*Instructions for the task:* Of the material below, only the lines from the line containing "nil => simp at h" down to the line containing "if p.1 < n then result" belong in the answer, written out exactly.
- - -
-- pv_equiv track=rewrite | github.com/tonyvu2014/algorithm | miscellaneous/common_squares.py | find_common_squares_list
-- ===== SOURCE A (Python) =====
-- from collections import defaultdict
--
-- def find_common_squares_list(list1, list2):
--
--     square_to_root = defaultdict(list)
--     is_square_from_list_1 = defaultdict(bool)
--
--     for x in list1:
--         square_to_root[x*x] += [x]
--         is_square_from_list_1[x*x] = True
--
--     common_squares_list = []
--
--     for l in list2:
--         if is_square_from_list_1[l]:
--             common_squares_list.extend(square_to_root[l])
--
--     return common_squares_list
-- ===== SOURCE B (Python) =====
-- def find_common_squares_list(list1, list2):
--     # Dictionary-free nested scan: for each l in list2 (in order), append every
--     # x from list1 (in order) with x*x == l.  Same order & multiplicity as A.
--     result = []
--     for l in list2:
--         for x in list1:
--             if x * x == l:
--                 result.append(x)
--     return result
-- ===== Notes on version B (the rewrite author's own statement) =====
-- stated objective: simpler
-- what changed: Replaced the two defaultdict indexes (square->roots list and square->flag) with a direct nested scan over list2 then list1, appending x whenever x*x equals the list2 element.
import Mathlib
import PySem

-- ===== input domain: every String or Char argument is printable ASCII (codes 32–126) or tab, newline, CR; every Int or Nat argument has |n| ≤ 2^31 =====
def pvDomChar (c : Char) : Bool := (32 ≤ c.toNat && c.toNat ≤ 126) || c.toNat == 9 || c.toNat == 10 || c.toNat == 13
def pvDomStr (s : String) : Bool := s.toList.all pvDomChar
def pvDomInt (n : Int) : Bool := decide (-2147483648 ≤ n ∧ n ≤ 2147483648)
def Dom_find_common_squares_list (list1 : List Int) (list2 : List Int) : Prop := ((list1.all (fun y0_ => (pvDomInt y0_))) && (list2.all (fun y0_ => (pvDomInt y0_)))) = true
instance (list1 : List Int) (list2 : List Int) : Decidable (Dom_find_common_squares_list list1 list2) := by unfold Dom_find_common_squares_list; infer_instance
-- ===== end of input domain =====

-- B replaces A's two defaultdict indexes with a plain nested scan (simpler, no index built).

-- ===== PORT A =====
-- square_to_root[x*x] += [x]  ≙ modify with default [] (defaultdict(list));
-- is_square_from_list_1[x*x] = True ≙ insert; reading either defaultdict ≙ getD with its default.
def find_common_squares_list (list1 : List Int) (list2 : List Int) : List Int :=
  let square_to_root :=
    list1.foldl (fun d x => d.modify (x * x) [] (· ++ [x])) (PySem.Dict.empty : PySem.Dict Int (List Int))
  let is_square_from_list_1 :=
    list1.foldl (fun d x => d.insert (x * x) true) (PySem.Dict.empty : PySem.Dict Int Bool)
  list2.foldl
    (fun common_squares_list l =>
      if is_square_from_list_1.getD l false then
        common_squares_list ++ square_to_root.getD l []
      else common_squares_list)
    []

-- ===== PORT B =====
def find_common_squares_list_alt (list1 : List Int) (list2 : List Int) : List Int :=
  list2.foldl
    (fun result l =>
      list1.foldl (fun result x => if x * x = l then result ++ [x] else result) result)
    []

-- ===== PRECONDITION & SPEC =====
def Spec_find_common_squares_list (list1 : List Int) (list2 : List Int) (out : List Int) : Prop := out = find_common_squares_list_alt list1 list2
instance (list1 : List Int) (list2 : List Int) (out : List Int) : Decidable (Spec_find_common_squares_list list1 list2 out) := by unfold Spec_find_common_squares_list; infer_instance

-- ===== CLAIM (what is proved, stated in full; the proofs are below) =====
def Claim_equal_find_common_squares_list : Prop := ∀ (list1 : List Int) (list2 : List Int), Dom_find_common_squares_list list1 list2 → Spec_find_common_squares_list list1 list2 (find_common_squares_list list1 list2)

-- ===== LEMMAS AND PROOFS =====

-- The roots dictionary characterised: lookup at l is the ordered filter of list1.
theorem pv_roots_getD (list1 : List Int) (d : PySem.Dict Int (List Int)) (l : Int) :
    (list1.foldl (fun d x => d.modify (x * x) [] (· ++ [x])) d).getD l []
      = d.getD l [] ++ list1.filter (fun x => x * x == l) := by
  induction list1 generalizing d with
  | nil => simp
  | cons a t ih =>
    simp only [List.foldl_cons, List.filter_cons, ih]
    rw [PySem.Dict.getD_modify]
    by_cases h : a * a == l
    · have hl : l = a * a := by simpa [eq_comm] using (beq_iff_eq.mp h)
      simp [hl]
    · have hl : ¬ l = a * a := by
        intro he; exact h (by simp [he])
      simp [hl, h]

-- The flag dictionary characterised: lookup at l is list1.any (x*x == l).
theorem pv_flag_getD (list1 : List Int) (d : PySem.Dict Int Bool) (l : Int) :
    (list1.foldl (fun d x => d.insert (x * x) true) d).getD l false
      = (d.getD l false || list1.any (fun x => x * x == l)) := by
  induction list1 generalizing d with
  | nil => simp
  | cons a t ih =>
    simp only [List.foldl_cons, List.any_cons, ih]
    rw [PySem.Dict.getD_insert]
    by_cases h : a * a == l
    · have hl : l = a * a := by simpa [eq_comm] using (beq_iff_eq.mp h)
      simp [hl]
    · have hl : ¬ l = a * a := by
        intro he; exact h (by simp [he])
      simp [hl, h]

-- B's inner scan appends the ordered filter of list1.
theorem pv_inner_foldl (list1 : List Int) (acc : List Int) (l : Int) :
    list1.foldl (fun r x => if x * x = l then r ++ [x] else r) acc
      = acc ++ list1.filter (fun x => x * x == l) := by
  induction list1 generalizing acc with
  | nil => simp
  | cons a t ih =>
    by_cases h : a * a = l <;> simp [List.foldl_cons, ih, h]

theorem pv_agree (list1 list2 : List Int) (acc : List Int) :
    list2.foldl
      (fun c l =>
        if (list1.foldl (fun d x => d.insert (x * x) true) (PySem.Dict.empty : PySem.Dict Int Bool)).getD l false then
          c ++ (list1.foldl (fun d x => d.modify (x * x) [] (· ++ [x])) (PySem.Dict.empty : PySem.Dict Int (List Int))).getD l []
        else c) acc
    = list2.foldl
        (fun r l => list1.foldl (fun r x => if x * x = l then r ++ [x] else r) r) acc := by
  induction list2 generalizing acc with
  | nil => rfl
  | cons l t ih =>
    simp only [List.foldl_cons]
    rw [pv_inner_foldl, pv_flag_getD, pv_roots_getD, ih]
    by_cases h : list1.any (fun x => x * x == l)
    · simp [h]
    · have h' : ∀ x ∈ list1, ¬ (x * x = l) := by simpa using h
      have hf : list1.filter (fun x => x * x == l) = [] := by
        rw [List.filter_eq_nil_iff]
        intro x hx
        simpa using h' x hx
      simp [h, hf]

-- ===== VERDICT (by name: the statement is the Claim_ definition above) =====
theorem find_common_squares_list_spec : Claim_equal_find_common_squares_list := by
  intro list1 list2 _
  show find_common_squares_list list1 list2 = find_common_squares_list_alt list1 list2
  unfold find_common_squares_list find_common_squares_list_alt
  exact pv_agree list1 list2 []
- - -
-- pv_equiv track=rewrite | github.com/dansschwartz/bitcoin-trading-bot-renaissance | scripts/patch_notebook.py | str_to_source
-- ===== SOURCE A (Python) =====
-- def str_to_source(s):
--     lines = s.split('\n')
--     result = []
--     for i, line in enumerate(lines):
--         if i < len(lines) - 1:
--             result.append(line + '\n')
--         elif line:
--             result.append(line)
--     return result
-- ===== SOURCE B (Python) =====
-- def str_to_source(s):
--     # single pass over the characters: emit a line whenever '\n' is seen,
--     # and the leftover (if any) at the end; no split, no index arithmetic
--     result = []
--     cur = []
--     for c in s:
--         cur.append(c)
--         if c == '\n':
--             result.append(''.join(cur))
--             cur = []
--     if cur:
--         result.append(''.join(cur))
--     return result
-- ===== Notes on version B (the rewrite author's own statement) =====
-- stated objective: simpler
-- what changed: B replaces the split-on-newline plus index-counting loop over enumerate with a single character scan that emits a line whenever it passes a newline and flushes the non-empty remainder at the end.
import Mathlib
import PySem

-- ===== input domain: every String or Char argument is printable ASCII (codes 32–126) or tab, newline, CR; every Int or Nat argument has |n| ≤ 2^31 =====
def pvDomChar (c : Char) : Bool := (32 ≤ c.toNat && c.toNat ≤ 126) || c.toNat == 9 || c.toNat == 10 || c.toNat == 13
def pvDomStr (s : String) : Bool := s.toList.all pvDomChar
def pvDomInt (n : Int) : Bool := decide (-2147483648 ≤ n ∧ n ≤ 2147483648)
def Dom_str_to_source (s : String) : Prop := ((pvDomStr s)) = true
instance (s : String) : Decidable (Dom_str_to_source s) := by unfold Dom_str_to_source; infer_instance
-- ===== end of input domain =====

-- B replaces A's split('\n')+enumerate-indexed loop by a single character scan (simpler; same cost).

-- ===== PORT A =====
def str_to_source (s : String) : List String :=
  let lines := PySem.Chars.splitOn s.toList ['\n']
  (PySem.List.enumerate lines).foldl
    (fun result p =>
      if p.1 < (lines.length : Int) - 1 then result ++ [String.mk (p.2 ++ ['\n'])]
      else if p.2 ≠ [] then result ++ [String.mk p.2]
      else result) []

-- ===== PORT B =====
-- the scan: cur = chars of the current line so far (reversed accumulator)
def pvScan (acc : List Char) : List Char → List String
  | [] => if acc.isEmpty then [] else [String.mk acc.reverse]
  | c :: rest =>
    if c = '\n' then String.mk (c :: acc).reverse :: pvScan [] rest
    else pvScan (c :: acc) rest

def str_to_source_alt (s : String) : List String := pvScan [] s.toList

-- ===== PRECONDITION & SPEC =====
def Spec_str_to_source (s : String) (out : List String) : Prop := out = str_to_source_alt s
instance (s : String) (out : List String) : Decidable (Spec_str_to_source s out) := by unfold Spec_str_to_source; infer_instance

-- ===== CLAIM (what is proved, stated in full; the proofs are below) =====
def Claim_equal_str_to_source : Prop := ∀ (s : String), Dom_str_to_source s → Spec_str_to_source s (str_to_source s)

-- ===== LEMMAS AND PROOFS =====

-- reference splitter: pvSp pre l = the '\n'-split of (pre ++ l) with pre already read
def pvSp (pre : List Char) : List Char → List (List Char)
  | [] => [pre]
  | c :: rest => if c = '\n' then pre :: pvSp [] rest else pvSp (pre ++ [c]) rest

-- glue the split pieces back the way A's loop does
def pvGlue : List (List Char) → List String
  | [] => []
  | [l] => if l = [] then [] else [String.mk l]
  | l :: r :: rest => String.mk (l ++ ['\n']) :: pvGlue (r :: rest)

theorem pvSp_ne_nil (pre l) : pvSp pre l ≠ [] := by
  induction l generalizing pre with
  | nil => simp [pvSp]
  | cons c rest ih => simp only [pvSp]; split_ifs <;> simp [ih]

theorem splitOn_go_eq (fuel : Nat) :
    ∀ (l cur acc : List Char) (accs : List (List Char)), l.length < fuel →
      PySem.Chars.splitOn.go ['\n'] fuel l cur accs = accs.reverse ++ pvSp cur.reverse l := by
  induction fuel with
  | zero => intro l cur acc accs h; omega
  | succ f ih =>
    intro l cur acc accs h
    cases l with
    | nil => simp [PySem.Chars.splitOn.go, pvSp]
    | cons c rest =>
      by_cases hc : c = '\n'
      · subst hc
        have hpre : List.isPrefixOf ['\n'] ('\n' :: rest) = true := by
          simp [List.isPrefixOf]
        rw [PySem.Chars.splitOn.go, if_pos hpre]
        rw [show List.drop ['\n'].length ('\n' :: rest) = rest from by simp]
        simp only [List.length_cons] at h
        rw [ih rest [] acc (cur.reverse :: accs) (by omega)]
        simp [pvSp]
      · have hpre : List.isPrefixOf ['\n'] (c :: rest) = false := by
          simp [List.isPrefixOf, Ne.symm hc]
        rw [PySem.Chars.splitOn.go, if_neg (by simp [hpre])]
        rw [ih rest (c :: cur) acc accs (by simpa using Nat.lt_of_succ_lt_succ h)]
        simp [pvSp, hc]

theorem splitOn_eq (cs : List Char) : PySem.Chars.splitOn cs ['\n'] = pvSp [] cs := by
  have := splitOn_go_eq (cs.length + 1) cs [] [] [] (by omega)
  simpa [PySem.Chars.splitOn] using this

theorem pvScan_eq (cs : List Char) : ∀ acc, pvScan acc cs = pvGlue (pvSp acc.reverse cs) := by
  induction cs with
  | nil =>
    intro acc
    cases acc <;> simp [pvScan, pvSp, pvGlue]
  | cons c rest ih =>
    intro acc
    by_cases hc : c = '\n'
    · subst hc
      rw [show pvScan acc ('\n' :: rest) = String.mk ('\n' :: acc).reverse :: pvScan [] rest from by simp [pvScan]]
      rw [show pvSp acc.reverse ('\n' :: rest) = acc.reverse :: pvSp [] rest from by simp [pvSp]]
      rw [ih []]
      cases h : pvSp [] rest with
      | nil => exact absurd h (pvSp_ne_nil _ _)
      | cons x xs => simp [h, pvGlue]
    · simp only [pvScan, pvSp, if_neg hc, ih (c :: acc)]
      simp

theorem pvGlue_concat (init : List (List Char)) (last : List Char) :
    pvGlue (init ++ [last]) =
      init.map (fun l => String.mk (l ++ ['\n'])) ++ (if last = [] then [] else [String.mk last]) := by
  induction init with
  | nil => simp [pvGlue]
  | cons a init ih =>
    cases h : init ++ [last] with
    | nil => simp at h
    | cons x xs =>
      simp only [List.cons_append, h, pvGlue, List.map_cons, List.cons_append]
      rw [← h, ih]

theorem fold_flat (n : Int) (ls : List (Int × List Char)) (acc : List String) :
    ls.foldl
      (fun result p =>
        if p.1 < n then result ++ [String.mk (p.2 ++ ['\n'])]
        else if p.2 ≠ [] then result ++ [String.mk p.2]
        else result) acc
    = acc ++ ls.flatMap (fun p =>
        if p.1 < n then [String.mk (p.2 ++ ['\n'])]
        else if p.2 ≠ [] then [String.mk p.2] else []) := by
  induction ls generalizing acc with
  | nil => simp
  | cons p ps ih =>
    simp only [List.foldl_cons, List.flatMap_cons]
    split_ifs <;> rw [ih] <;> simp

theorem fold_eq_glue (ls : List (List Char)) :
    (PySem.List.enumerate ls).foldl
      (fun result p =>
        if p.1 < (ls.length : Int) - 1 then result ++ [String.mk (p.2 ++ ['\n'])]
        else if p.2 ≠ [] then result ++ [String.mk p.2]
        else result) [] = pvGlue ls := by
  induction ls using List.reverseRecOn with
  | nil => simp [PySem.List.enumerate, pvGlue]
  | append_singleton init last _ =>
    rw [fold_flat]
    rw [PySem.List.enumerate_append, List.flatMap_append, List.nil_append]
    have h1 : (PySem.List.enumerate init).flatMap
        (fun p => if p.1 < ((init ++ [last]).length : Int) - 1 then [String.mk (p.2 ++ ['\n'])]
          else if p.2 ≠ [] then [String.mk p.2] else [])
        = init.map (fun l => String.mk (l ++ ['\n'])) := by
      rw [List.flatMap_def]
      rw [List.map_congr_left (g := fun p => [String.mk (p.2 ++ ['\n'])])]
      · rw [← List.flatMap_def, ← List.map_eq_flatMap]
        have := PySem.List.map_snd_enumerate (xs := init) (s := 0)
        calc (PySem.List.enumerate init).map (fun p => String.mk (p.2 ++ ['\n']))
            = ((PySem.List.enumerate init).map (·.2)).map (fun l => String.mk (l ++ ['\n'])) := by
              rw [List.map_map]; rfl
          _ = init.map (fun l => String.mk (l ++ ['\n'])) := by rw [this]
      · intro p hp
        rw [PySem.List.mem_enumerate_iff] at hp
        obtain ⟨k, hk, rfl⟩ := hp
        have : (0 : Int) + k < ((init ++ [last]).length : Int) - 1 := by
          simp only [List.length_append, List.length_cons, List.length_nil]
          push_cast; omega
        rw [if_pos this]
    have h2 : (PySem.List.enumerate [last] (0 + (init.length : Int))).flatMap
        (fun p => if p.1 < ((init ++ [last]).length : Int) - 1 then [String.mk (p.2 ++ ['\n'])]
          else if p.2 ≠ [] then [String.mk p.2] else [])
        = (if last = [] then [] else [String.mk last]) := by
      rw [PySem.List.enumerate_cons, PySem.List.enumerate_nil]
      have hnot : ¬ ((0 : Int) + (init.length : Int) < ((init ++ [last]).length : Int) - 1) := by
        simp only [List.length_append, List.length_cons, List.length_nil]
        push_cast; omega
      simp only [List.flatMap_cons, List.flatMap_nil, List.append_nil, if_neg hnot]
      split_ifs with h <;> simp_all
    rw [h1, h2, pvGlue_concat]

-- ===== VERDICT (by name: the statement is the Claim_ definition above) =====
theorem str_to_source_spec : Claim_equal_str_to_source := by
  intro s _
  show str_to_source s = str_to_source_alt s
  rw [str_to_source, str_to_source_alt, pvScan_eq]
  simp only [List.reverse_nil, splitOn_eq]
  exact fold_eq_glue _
- - -
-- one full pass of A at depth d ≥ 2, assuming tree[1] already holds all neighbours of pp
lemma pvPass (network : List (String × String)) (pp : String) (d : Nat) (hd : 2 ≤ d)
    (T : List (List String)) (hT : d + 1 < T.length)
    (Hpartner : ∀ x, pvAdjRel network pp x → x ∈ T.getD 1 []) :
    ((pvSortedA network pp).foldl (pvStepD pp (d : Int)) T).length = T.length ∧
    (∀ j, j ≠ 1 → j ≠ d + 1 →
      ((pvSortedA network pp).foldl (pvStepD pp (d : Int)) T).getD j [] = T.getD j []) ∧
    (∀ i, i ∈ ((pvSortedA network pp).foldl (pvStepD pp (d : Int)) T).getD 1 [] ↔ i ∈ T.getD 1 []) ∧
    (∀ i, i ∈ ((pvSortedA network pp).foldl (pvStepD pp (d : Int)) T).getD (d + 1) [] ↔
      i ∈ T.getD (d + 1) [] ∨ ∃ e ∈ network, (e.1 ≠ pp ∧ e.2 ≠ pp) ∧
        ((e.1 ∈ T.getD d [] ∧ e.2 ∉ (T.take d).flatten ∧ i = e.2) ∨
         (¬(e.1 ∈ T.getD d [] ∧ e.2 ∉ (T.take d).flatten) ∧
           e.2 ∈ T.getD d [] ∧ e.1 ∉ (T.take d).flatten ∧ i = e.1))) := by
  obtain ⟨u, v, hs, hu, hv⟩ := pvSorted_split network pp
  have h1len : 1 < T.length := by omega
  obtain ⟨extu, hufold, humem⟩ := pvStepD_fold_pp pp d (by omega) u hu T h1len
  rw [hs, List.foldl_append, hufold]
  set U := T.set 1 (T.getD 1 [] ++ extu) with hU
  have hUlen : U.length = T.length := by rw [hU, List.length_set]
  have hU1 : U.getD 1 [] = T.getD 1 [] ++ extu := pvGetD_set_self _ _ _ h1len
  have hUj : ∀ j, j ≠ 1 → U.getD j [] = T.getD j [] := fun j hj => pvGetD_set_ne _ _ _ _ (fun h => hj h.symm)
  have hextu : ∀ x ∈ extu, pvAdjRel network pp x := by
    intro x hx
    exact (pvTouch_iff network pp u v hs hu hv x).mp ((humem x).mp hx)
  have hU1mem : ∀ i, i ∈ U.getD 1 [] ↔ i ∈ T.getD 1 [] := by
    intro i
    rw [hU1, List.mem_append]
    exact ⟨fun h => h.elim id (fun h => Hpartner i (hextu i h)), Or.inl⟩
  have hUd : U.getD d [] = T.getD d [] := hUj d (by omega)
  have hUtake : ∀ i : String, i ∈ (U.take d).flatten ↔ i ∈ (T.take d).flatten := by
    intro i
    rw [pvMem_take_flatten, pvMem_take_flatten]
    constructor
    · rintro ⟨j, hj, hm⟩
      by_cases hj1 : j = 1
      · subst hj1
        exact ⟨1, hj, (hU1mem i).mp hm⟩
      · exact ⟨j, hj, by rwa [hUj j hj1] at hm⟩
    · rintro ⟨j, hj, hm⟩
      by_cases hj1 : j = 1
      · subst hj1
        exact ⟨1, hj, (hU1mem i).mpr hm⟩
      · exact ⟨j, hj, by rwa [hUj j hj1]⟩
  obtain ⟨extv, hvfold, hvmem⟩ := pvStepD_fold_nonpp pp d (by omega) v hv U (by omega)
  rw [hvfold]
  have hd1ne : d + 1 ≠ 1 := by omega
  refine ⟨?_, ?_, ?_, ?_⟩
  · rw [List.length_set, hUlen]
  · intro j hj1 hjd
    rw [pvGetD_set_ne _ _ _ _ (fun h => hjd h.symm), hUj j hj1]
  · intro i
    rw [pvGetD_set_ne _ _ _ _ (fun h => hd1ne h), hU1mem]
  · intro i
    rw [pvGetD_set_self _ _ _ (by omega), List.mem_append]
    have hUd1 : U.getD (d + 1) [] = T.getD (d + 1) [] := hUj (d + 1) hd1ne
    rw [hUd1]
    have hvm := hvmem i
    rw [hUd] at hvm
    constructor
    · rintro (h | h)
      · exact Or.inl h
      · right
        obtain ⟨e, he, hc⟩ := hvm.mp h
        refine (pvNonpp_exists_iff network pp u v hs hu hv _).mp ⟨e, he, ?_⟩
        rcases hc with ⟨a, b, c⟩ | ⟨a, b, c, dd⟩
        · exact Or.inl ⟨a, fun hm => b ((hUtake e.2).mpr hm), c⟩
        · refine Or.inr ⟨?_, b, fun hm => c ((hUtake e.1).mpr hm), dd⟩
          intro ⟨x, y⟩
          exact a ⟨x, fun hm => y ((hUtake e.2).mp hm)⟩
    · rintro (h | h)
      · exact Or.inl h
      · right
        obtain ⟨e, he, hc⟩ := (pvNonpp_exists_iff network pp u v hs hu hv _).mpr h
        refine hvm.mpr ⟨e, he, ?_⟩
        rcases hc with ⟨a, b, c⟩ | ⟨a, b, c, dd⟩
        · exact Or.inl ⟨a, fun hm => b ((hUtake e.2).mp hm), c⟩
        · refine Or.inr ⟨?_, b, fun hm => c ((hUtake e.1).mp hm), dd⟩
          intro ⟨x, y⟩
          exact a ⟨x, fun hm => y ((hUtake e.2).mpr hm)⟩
- - -
*Answer to this task:*
    | nil => simp at h
    | cons x xs =>
      simp only [List.cons_append, h, pvGlue, List.map_cons, List.cons_append]
      rw [← h, ih]

theorem fold_flat (n : Int) (ls : List (Int × List Char)) (acc : List String) :
    ls.foldl
      (fun result p =>
        if p.1 < n then result ++ [String.mk (p.2 ++ ['\n'])]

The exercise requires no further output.